One of London's grandest private residences is due to become a family home this year after a decade of delays caused by a mountain of red tape and an embarrassing law suit.

Multi-millionaire Lord Bagri, 78, who began his career as a 15-year-old apprentice metal trader in Calcutta, bought a 150-year lease on Hanover House, a Grade II listed Regency property designed by John Nash. The freehold is owned by the Crown Estate.

He hired Prince Charles's favourite architect Quinlan Terry - the classical designer who was at the centre of the row over the Chelsea Barracks redevelopment- to transform the Regent's Park property into a grand family home complete with an underground swimming pool that converts into a ballroom.

Since then Westminster council has considered more than 100 planning and listed building applications on the site and has just approved, against the advice of its planners, "embellishments" to staff quarters.

Lord Bagri
Lord Bagri hopes to move into his property
The original stable block has been torn down and work had begun on a "restrained" Regency-style block to house staff and provide garage space.

But Lord Bagri apparently felt the design was too plain, so Mr Terry added period flourishes including a timber cupola with lead roof, a decorative weather vane, pediments, two stucco bays and stucco cornerstones.

Council officers said the "over-ostentatious" additions were "historically inaccurate" and would detract from the grandeur of the main house. The St Marylebone Society also objected to "pastiche classical detailing".

Jeffery George, Lord Bagri's historic buildings consultant, said a cupola had been in the first design, but had been removed at the request of council planners.

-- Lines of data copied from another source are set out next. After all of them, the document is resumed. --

-- pv_equiv track=rewrite | github.com/matthewvu2719/Journey | backend/ml/recommendation_engine.py | _has_similar_habit
-- ===== SOURCE A (Python) =====
-- from typing import Dict, List, Any, Optional
--
-- def _has_similar_habit(template: Dict[str, Any], habits: List[Dict[str, Any]]) -> bool:
--     """Check if user already has a similar habit"""
--     template_name_lower = template['name'].lower()
--
--     for habit in habits:
--         habit_name_lower = habit.get('name', '').lower()
--
--         # Check for keyword overlap
--         template_words = set(template_name_lower.split())
--         habit_words = set(habit_name_lower.split())
--
--         if len(template_words & habit_words) >= 1:
--             return True
--
--     return False
-- ===== SOURCE B (Python) =====
-- def _has_similar_habit(template, habits):
--     """Check if user already has a similar habit (aggregate-then-single-check)."""
--     tmpl = set(template['name'].lower().split())
--     all_words = set()
--     for habit in habits:
--         all_words.update(habit.get('name', '').lower().split())
--     return bool(tmpl & all_words)
-- ===== Notes on version B (the rewrite author's own statement) =====
-- stated objective: alternative
-- what changed: Instead of intersecting the template word set with each habit's word set inside the loop with an early return, B accumulates the union of all habit-name words into one set and performs a single intersection with the template word set at the end.
import Mathlib
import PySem

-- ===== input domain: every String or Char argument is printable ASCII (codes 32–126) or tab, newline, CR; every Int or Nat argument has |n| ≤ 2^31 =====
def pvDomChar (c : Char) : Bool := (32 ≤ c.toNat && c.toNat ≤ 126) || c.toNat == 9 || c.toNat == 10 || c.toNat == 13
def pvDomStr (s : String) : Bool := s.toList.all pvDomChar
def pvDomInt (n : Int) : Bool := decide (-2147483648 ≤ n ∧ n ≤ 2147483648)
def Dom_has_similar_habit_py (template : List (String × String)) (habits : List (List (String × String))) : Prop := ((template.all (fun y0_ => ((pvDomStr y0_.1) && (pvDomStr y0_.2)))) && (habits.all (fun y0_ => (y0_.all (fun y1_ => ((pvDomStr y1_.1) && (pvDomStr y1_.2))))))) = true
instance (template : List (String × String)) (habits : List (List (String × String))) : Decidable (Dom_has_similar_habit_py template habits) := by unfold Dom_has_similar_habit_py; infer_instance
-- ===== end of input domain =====

-- B replaces A's per-habit intersection with early return by accumulating the union of all
-- habit-name words into one set and doing a single intersection at the end (alternative decomposition).

-- first-match association-list lookup: Python dict access d[k] / d.get(k, default)
def pvLookup? : List (String × String) → String → Option String
  | [], _ => none
  | (k, v) :: rest, key => if k == key then some v else pvLookup? rest key

-- ===== PORT A =====
-- the 'for habit in habits' loop with early return
def pvALoop (tnl : String) : List (List (String × String)) → Bool
  | [] => false
  | habit :: rest =>
    let hnl := PySem.Str.lower ((pvLookup? habit "name").getD "")
    let tw := PySem.Set.ofList (PySem.Str.split₀ tnl)
    let hw := PySem.Set.ofList (PySem.Str.split₀ hnl)
    if 1 ≤ PySem.Set.len (PySem.Set.inter tw hw) then true
    else pvALoop tnl rest

def has_similar_habit_py (template : List (String × String)) (habits : List (List (String × String))) : Bool :=
  let tnl := PySem.Str.lower ((pvLookup? template "name").getD "")
  pvALoop tnl habits

-- ===== PORT B =====
def has_similar_habit_py_alt (template : List (String × String)) (habits : List (List (String × String))) : Bool :=
  let tmpl := PySem.Set.ofList (PySem.Str.split₀ (PySem.Str.lower ((pvLookup? template "name").getD "")))
  let allWords := habits.foldl
    (fun acc habit => PySem.Set.update acc (PySem.Str.split₀ (PySem.Str.lower ((pvLookup? habit "name").getD ""))))
    PySem.Set.empty
  !(PySem.Set.isdisjoint tmpl allWords)

-- ===== PRECONDITION & SPEC =====
-- Pre_ excludes only inputs where template has no "name" key: Python A raises KeyError there.
def Pre_has_similar_habit_py (template : List (String × String)) (habits : List (List (String × String))) : Prop :=
  (pvLookup? template "name").isSome = true
instance (template : List (String × String)) (habits : List (List (String × String))) : Decidable (Pre_has_similar_habit_py template habits) := by unfold Pre_has_similar_habit_py; infer_instance

def pvWitness_has_similar_habit_py : (List (String × String)) × (List (List (String × String))) :=
  ([("name", "Run Daily")], [[("name", "run fast")]])

def Spec_has_similar_habit_py (template : List (String × String)) (habits : List (List (String × String))) (out : Bool) : Prop := out = has_similar_habit_py_alt template habits
instance (template : List (String × String)) (habits : List (List (String × String))) (out : Bool) : Decidable (Spec_has_similar_habit_py template habits out) := by unfold Spec_has_similar_habit_py; infer_instance

-- ===== CLAIM (what is proved, stated in full; the proofs are below) =====
def Claim_equal_has_similar_habit_py : Prop := ∀ (template : List (String × String)) (habits : List (List (String × String))), Dom_has_similar_habit_py template habits → Pre_has_similar_habit_py template habits → Spec_has_similar_habit_py template habits (has_similar_habit_py template habits)

-- ===== LEMMAS AND PROOFS =====

-- the words of a dict's lowered name, as both ports compute them
def pvHabitWords (habit : List (String × String)) : List String :=
  PySem.Str.split₀ (PySem.Str.lower ((pvLookup? habit "name").getD ""))

theorem pvHabitWords_eq (habit : List (String × String)) :
    PySem.Str.split₀ (PySem.Str.lower ((pvLookup? habit "name").getD "")) = pvHabitWords habit := rfl

theorem pv_contains_iff {t : PySem.Set String} {x : String} :
    PySem.Set.contains t x = true ↔ x ∈ t := by
  simp [PySem.Set.contains]

theorem pvALoop_true_iff (tnl : String) (habits : List (List (String × String))) :
    pvALoop tnl habits = true ↔
      ∃ h ∈ habits, ∃ w, w ∈ PySem.Str.split₀ tnl ∧ w ∈ pvHabitWords h := by
  induction habits with
  | nil => simp [pvALoop]
  | cons habit rest ih =>
    simp only [pvALoop, pvHabitWords_eq]
    by_cases hcase : 1 ≤ PySem.Set.len (PySem.Set.inter (PySem.Set.ofList (PySem.Str.split₀ tnl))
        (PySem.Set.ofList (pvHabitWords habit)))
    · rw [if_pos hcase]
      refine ⟨fun _ => ?_, fun _ => rfl⟩
      have hne : PySem.Set.inter (PySem.Set.ofList (PySem.Str.split₀ tnl))
          (PySem.Set.ofList (pvHabitWords habit)) ≠ [] := by
        intro hnil
        simp [PySem.Set.len, hnil] at hcase
      obtain ⟨w, hw⟩ := List.exists_mem_of_ne_nil _ hne
      rw [PySem.Set.mem_inter, PySem.Set.mem_ofList, PySem.Set.mem_ofList] at hw
      exact ⟨habit, by simp, w, hw.1, hw.2⟩
    · rw [if_neg hcase, ih]
      constructor
      · rintro ⟨h, hh, w, hw1, hw2⟩
        exact ⟨h, List.mem_cons_of_mem _ hh, w, hw1, hw2⟩
      · rintro ⟨h, hh, w, hw1, hw2⟩
        rcases List.mem_cons.mp hh with rfl | hmem
        · exfalso
          apply hcase
          have hmemI : w ∈ PySem.Set.inter (PySem.Set.ofList (PySem.Str.split₀ tnl))
              (PySem.Set.ofList (pvHabitWords h)) := by
            rw [PySem.Set.mem_inter, PySem.Set.mem_ofList, PySem.Set.mem_ofList]
            exact ⟨hw1, hw2⟩
          have hpos := List.length_pos_of_mem hmemI
          simp only [PySem.Set.len]
          omega
        · exact ⟨h, hmem, w, hw1, hw2⟩

theorem pv_mem_foldl_update (habits : List (List (String × String)))
    (acc : PySem.Set String) (x : String) :
    (x ∈ habits.foldl (fun a h => PySem.Set.update a (pvHabitWords h)) acc) ↔
      x ∈ acc ∨ ∃ h ∈ habits, x ∈ pvHabitWords h := by
  induction habits generalizing acc with
  | nil => simp
  | cons habit rest ih =>
    simp only [List.foldl_cons, ih, PySem.Set.mem_update]
    constructor
    · rintro (⟨hx | hx⟩ | ⟨h, hh, hx⟩)
      · exact Or.inl hx
      · exact Or.inr ⟨habit, by simp, hx⟩
      · exact Or.inr ⟨h, List.mem_cons_of_mem _ hh, hx⟩
    · rintro (hx | ⟨h, hh, hx⟩)
      · exact Or.inl (Or.inl hx)
      · rcases List.mem_cons.mp hh with rfl | hmem
        · exact Or.inl (Or.inr hx)
        · exact Or.inr ⟨h, hmem, hx⟩

theorem pv_alt_true_iff (template : List (String × String)) (habits : List (List (String × String))) :
    has_similar_habit_py_alt template habits = true ↔
      ∃ w, w ∈ pvHabitWords template ∧ ∃ h ∈ habits, w ∈ pvHabitWords h := by
  unfold has_similar_habit_py_alt
  simp only [pvHabitWords_eq, PySem.Set.isdisjoint, Bool.not_not, List.any_eq_true]
  constructor
  · rintro ⟨w, hw1, hw2⟩
    refine ⟨w, (PySem.Set.mem_ofList _ _).mp hw1, ?_⟩
    have hw2' : w ∈ habits.foldl (fun acc h => PySem.Set.update acc (pvHabitWords h)) PySem.Set.empty :=
      pv_contains_iff.mp hw2
    rcases (pv_mem_foldl_update habits PySem.Set.empty w).mp hw2' with he | hgood
    · exact absurd he (by simp [PySem.Set.empty])
    · exact hgood
  · rintro ⟨w, hw1, h, hh, hw2⟩
    refine ⟨w, (PySem.Set.mem_ofList _ _).mpr hw1, ?_⟩
    exact pv_contains_iff.mpr
      ((pv_mem_foldl_update habits PySem.Set.empty w).mpr (Or.inr ⟨h, hh, hw2⟩))

-- ===== VERDICT (by name: the statement is the Claim_ definition above) =====
theorem has_similar_habit_py_spec : Claim_equal_has_similar_habit_py := by
  intro template habits _ _
  unfold Spec_has_similar_habit_py has_similar_habit_py
  show pvALoop (PySem.Str.lower ((pvLookup? template "name").getD "")) habits =
    has_similar_habit_py_alt template habits
  cases hA : pvALoop (PySem.Str.lower ((pvLookup? template "name").getD "")) habits with
  | false =>
    symm
    rw [Bool.eq_false_iff]
    intro hB
    rcases (pv_alt_true_iff template habits).mp hB with ⟨w, hw1, h, hh, hw2⟩
    have htrue : pvALoop (PySem.Str.lower ((pvLookup? template "name").getD "")) habits = true :=
      (pvALoop_true_iff _ _).mpr ⟨h, hh, w, hw1, hw2⟩
    rw [hA] at htrue
    exact Bool.false_ne_true htrue
  | true =>
    symm
    rcases (pvALoop_true_iff _ _).mp hA with ⟨h, hh, w, hw1, hw2⟩
    exact (pv_alt_true_iff template habits).mpr ⟨w, hw1, h, hh, hw2⟩
-- pv_equiv track=rewrite | github.com/sachinn854/SmartDocAI | backend/app/utils/chunker.py | _get_overlap_sentences
-- ===== SOURCE A (Python) =====
-- from typing import List, Dict
--
-- def count_words(text: str) -> int:
--     """
--     Count words in text.
--
--     Args:
--         text: Input text
--
--     Returns:
--         Word count
--     """
--     return len(text.split())
--
-- def _get_overlap_sentences(sentences: List[str], overlap_words: int) -> List[str]:
--     """
--     Get last N sentences that fit within overlap_words limit.
--
--     Args:
--         sentences: List of sentences
--         overlap_words: Maximum words for overlap
--
--     Returns:
--         List of sentences for overlap
--     """
--     if not sentences or overlap_words <= 0:
--         return []
--
--     overlap_sentences = []
--     word_count = 0
--
--     # Work backwards from end
--     for sentence in reversed(sentences):
--         sentence_words = count_words(sentence)
--
--         if word_count + sentence_words <= overlap_words:
--             overlap_sentences.insert(0, sentence)
--             word_count += sentence_words
--         else:
--             break
--
--     return overlap_sentences
-- ===== SOURCE B (Python) =====
-- from typing import List
--
-- def count_words(text: str) -> int:
--     return len(text.split())
--
-- def _get_overlap_sentences(sentences: List[str], overlap_words: int) -> List[str]:
--     if not sentences or overlap_words <= 0:
--         return []
--     # counts table, then cumulative totals over the reversed counts, then slice
--     counts = [count_words(s) for s in sentences]
--     totals = []
--     t = 0
--     for c in reversed(counts):
--         t += c
--         totals.append(t)
--     k = 0
--     for t in totals:
--         if t > overlap_words:
--             break
--         k += 1
--     return sentences[len(sentences) - k:]
-- ===== Notes on version B (the rewrite author's own statement) =====
-- stated objective: faster
-- what changed: B replaces A's backward loop that builds the result by repeated insert(0) (quadratic in the overlap length) with a three-stage pipeline: map sentences to a word-count table, accumulate totals over the reversed counts to find k, and return one final slice sentences[len-k:].
import Mathlib
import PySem

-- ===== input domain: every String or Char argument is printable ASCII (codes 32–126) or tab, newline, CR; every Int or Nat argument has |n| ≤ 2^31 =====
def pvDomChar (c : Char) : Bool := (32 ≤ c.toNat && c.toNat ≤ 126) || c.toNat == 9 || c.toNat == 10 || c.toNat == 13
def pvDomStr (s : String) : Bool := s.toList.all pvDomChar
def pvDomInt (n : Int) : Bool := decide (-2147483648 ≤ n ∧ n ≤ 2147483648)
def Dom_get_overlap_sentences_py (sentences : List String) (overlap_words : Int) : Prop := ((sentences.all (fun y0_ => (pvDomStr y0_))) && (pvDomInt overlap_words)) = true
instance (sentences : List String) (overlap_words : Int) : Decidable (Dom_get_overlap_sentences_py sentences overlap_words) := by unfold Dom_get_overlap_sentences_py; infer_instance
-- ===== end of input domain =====

-- B replaces the backward insert(0) loop (quadratic in the overlap length) with a counts table + cumulative totals + one final slice.


-- ===== PORT A =====
-- count_words(text) = len(text.split())
def countWordsPy (text : String) : Int := ((PySem.Str.split₀ text).length : Int)

-- A's backward loop: insert at front while the budget allows, break otherwise
def loopA (ov : Int) : List String → List String → Int → List String
  | [], acc, _ => acc
  | s :: rest, acc, wc =>
    let sw := countWordsPy s
    if wc + sw ≤ ov then loopA ov rest (s :: acc) (wc + sw) else acc

def get_overlap_sentences_py (sentences : List String) (overlap_words : Int) : List String :=
  if sentences = [] ∨ overlap_words ≤ 0 then []
  else loopA overlap_words sentences.reverse [] 0

-- ===== PORT B =====
-- cumulative totals of the reversed counts (the `totals` list in Source B)
def pyAccum : List Int → Int → List Int
  | [], _ => []
  | c :: rest, t => (t + c) :: pyAccum rest (t + c)

-- number of leading totals that stay within the budget (the `k` loop in Source B)
def countK (ov : Int) : List Int → Nat
  | [] => 0
  | t :: rest => if t > ov then 0 else 1 + countK ov rest

def get_overlap_sentences_py_alt (sentences : List String) (overlap_words : Int) : List String :=
  if sentences = [] ∨ overlap_words ≤ 0 then []
  else
    let counts := sentences.map countWordsPy
    let totals := pyAccum counts.reverse 0
    let k := countK overlap_words totals
    PySem.List.slice sentences (some ((sentences.length : Int) - (k : Int))) none

-- ===== PRECONDITION & SPEC =====
def Spec_get_overlap_sentences_py (sentences : List String) (overlap_words : Int) (out : List String) : Prop := out = get_overlap_sentences_py_alt sentences overlap_words
instance (sentences : List String) (overlap_words : Int) (out : List String) : Decidable (Spec_get_overlap_sentences_py sentences overlap_words out) := by unfold Spec_get_overlap_sentences_py; infer_instance

-- ===== CLAIM (what is proved, stated in full; the proofs are below) =====
def Claim_equal_get_overlap_sentences_py : Prop := ∀ (sentences : List String) (overlap_words : Int), Dom_get_overlap_sentences_py sentences overlap_words → Spec_get_overlap_sentences_py sentences overlap_words (get_overlap_sentences_py sentences overlap_words)

-- ===== LEMMAS AND PROOFS =====

theorem countK_le_length (ov : Int) (ts : List Int) : countK ov ts ≤ ts.length := by
  induction ts with
  | nil => simp [countK]
  | cons t rest ih =>
    simp only [countK, List.length_cons]
    split <;> omega

theorem pyAccum_length (cs : List Int) (t : Int) : (pyAccum cs t).length = cs.length := by
  induction cs generalizing t with
  | nil => simp [pyAccum]
  | cons c rest ih => simp [pyAccum, ih]

theorem loopA_eq (ov : Int) (r : List String) (acc : List String) (wc : Int) :
    loopA ov r acc wc =
      (r.take (countK ov (pyAccum (r.map countWordsPy) wc))).reverse ++ acc := by
  induction r generalizing acc wc with
  | nil => simp [loopA, pyAccum, countK]
  | cons s rest ih =>
    simp only [loopA, List.map_cons, pyAccum, countK]
    by_cases h : wc + countWordsPy s ≤ ov
    · rw [if_pos h, if_neg (by omega), ih]
      rw [Nat.add_comm 1 _, List.take_succ_cons, List.reverse_cons, List.append_assoc]
      rfl
    · rw [if_neg h, if_pos (by omega)]
      simp

theorem get_overlap_sentences_py_eq_alt (sentences : List String) (overlap_words : Int) :
    get_overlap_sentences_py sentences overlap_words =
      get_overlap_sentences_py_alt sentences overlap_words := by
  unfold get_overlap_sentences_py get_overlap_sentences_py_alt
  split
  · rfl
  · simp only
    rw [loopA_eq]
    set k := countK overlap_words (pyAccum ((sentences.map countWordsPy).reverse) 0) with hk
    have hkle : k ≤ sentences.length := by
      have h1 := countK_le_length overlap_words (pyAccum ((sentences.map countWordsPy).reverse) 0)
      have h2 := pyAccum_length ((sentences.map countWordsPy).reverse) 0
      simp at h2
      omega
    have hcast : (sentences.length : Int) - (k : Int) = ((sentences.length - k : Nat) : Int) := by
      push_cast [Nat.cast_sub hkle]; ring
    rw [List.map_reverse, hcast, PySem.List.slice_from_natCast]
    rw [List.take_reverse]
    simp [← hk]

-- ===== VERDICT (by name: the statement is the Claim_ definition above) =====
theorem get_overlap_sentences_py_spec : Claim_equal_get_overlap_sentences_py := by
  intro sentences overlap_words _
  exact get_overlap_sentences_py_eq_alt sentences overlap_words
-- pv_equiv track=rewrite | github.com/ntornow/unity2rbxlx | converter/unity/yaml_parser.py | _split_yaml_documents
-- ===== SOURCE A (Python) =====
-- def _split_yaml_documents(text: str) -> list[str]:
--     """Split cleaned YAML text into individual document strings."""
--     parts: list[str] = []
--     current: list[str] = []
--     for line in text.split("\n"):
--         if line.strip() == "---":
--             parts.append("\n".join(current))
--             current = []
--         else:
--             current.append(line)
--     if current:
--         parts.append("\n".join(current))
--     return parts
-- ===== SOURCE B (Python) =====
-- def _find_sep(lines):
--     for i, line in enumerate(lines):
--         if line.strip() == "---":
--             return i
--     return None
--
--
-- def _split_yaml_documents(text: str) -> list[str]:
--     """Split cleaned YAML text into individual document strings."""
--     lines = text.split("\n")
--     parts = []
--     i = _find_sep(lines)
--     while i is not None:
--         parts.append("\n".join(lines[:i]))
--         lines = lines[i + 1:]
--         i = _find_sep(lines)
--     if lines:
--         parts.append("\n".join(lines))
--     return parts
-- ===== Notes on version B (the rewrite author's own statement) =====
-- stated objective: alternative
-- what changed: Replaces the accumulate-and-flush loop (growing a current-line buffer and flushing it at each separator line) by a find-next-separator-and-slice loop: it locates the index of the next separator line, joins the prefix slice as one document, and continues on the suffix after it.
import Mathlib
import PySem

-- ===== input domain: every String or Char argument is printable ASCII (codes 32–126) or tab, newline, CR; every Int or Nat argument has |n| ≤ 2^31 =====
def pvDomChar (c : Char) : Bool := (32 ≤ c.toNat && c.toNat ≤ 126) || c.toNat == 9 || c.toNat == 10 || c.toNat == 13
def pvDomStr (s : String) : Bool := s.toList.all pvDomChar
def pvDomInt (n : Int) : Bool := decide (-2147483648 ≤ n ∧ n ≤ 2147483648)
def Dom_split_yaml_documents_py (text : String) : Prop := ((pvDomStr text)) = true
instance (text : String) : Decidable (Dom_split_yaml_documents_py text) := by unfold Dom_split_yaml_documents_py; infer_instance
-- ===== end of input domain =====

-- B replaces A's accumulate-and-flush loop by a find-next-separator-and-slice loop (alternative decomposition, same cost).

-- ===== PORT A =====
-- A: fold over the lines keeping (parts, current); flush current on each separator line, then flush a non-empty tail.
def split_yaml_documents_py (text : String) : List String :=
  let st : List String × List String := ((PySem.Str.split? text "\n").getD []).foldl
    (fun (st : List String × List String) line =>
      if PySem.Str.strip line == "---" then (st.1 ++ [PySem.Str.join "\n" st.2], [])
      else (st.1, st.2 ++ [line])) ([], [])
  if st.2.isEmpty then st.1 else st.1 ++ [PySem.Str.join "\n" st.2]

-- ===== PORT B =====
-- port of _find_sep: index of the first line whose strip is "---", None if absent
def findSep : List String → Option Nat
  | [] => none
  | l :: ls => if PySem.Str.strip l == "---" then some 0 else (findSep ls).map (· + 1)

theorem findSep_some_ne_nil {ls : List String} {i : Nat} (h : findSep ls = some i) : ls ≠ [] := by
  cases ls <;> simp [findSep] at h ⊢

-- port of B's while loop: cut at the next separator, recurse on the suffix; non-empty remainder is the last document
def splitGo (lines : List String) : List String :=
  match h : findSep lines with
  | some i => PySem.Str.join "\n" (lines.take i) :: splitGo (lines.drop (i + 1))
  | none => if lines.isEmpty then [] else [PySem.Str.join "\n" lines]
termination_by lines.length
decreasing_by
  have : lines ≠ [] := findSep_some_ne_nil h
  have : 0 < lines.length := List.length_pos_iff.mpr this
  simp [List.length_drop]; omega

def split_yaml_documents_py_alt (text : String) : List String :=
  splitGo ((PySem.Str.split? text "\n").getD [])

-- ===== PRECONDITION & SPEC =====
def Spec_split_yaml_documents_py (text : String) (out : List String) : Prop := out = split_yaml_documents_py_alt text
instance (text : String) (out : List String) : Decidable (Spec_split_yaml_documents_py text out) := by unfold Spec_split_yaml_documents_py; infer_instance

-- ===== CLAIM (what is proved, stated in full; the proofs are below) =====
def Claim_equal_split_yaml_documents_py : Prop := ∀ (text : String), Dom_split_yaml_documents_py text → Spec_split_yaml_documents_py text (split_yaml_documents_py text)

-- ===== LEMMAS AND PROOFS =====

-- proof-side intermediate: A's loop with pending buffer acc over the remaining lines
def goMid : List String → List String → List String
  | acc, [] => if acc.isEmpty then [] else [PySem.Str.join "\n" acc]
  | acc, l :: ls =>
      if PySem.Str.strip l == "---" then PySem.Str.join "\n" acc :: goMid [] ls
      else goMid (acc ++ [l]) ls

theorem foldA_eq_goMid (lines : List String) : ∀ parts current : List String,
    (let st := lines.foldl
      (fun (st : List String × List String) line =>
        if PySem.Str.strip line == "---" then (st.1 ++ [PySem.Str.join "\n" st.2], [])
        else (st.1, st.2 ++ [line])) (parts, current)
     if st.2.isEmpty then st.1 else st.1 ++ [PySem.Str.join "\n" st.2])
    = parts ++ goMid current lines := by
  induction lines with
  | nil =>
      intro parts current
      simp only [List.foldl_nil, goMid]
      split <;> simp_all
  | cons l ls ih =>
      intro parts current
      simp only [List.foldl_cons, goMid]
      by_cases h : (PySem.Str.strip l == "---") = true
      · rw [if_pos h, ih]
        rw [if_pos h, List.append_assoc, List.singleton_append]
      · rw [if_neg h, ih, if_neg h]

theorem findSep_none_of_all {acc : List String}
    (h : ∀ a ∈ acc, (PySem.Str.strip a == "---") = false) : findSep acc = none := by
  induction acc with
  | nil => rfl
  | cons a as ih =>
      have ha := h a (List.mem_cons_self ..)
      simp [findSep, ha, ih fun x hx => h x (List.mem_cons_of_mem _ hx)]

theorem findSep_append_sep {acc : List String} {l : String} {ls : List String}
    (h : ∀ a ∈ acc, (PySem.Str.strip a == "---") = false)
    (hl : (PySem.Str.strip l == "---") = true) :
    findSep (acc ++ l :: ls) = some acc.length := by
  induction acc with
  | nil => simp [findSep, hl]
  | cons a as ih =>
      have ha := h a (List.mem_cons_self ..)
      simp [findSep, ha, ih fun x hx => h x (List.mem_cons_of_mem _ hx)]

theorem goMid_eq_splitGo (ls : List String) : ∀ acc : List String,
    (∀ a ∈ acc, (PySem.Str.strip a == "---") = false) →
    goMid acc ls = splitGo (acc ++ ls) := by
  induction ls with
  | nil =>
      intro acc h
      rw [splitGo.eq_def]
      split
      · next i heq =>
          rw [List.append_nil, findSep_none_of_all h] at heq
          simp at heq
      · simp [goMid]
  | cons l ls ih =>
      intro acc h
      by_cases hl : (PySem.Str.strip l == "---") = true
      · rw [splitGo.eq_def]
        split
        case h_2 heq =>
          rw [findSep_append_sep h hl] at heq
          simp at heq
        case h_1 i heq =>
        rw [findSep_append_sep h hl] at heq
        obtain rfl : acc.length = i := Option.some.inj heq
        have hre : acc ++ l :: ls = (acc ++ [l]) ++ ls := by simp
        have htake : (acc ++ l :: ls).take acc.length = acc := by
          simpa using List.take_left (l₁ := acc) (l₂ := l :: ls)
        have hdrop : (acc ++ l :: ls).drop (acc.length + 1) = ls := by
          rw [hre, show acc.length + 1 = (acc ++ [l]).length by simp]
          exact List.drop_left
        rw [htake, hdrop]
        simp only [goMid, hl, if_pos]
        rw [ih [] (by simp)]
        simp
      · have hstep : goMid acc (l :: ls) = goMid (acc ++ [l]) ls := by
          simp [goMid, hl]
        rw [hstep, ih (acc ++ [l]) ?_, List.append_assoc, List.singleton_append]
        intro a ha
        rcases List.mem_append.mp ha with h1 | h1
        · exact h a h1
        · simp at h1; subst h1; simpa using hl

-- ===== VERDICT (by name: the statement is the Claim_ definition above) =====
theorem split_yaml_documents_py_spec : Claim_equal_split_yaml_documents_py := by
  intro text _
  unfold Spec_split_yaml_documents_py split_yaml_documents_py split_yaml_documents_py_alt
  have := foldA_eq_goMid ((PySem.Str.split? text "\n").getD []) [] []
  simp only at this
  rw [this, List.nil_append]
  simpa using goMid_eq_splitGo ((PySem.Str.split? text "\n").getD []) [] (by simp)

Michael Brahams, chairman of the planning committee, explained: "Making this outbuilding grander does not detract from the Grade II listed buildings nearby as these are of historical and architectural significance in their own right and I feel the designs are in keeping with the Regency style."

Quinlan Terry
Quinlan Terry redesigned the property
It is thought that Hanover Lodge, which sits in two acres of grounds, could be worth a reported £50million after the modernisation, making it one of the capital's most expensive private homes.

Work is well advanced on the main house. Mr George said: "It has gone on a long time, but the property was in a very parlous state when it was bought, and everything has been done to the highest standards."

In 2007 Mr Terry was fined a record £25,000 for illegally demolishing two Grade II listed Regency gatehouses on the site. He said the demolition had been accidental and planning law breaches had not been malicious.

Lord Bagri is a former chairman of the London Metal Exchange. He has a wife, Usha, and two children, Arpuv, who runs Minmetco, the metal company he founded on coming to Britain aged 19, and Amita, who is married and lives in India.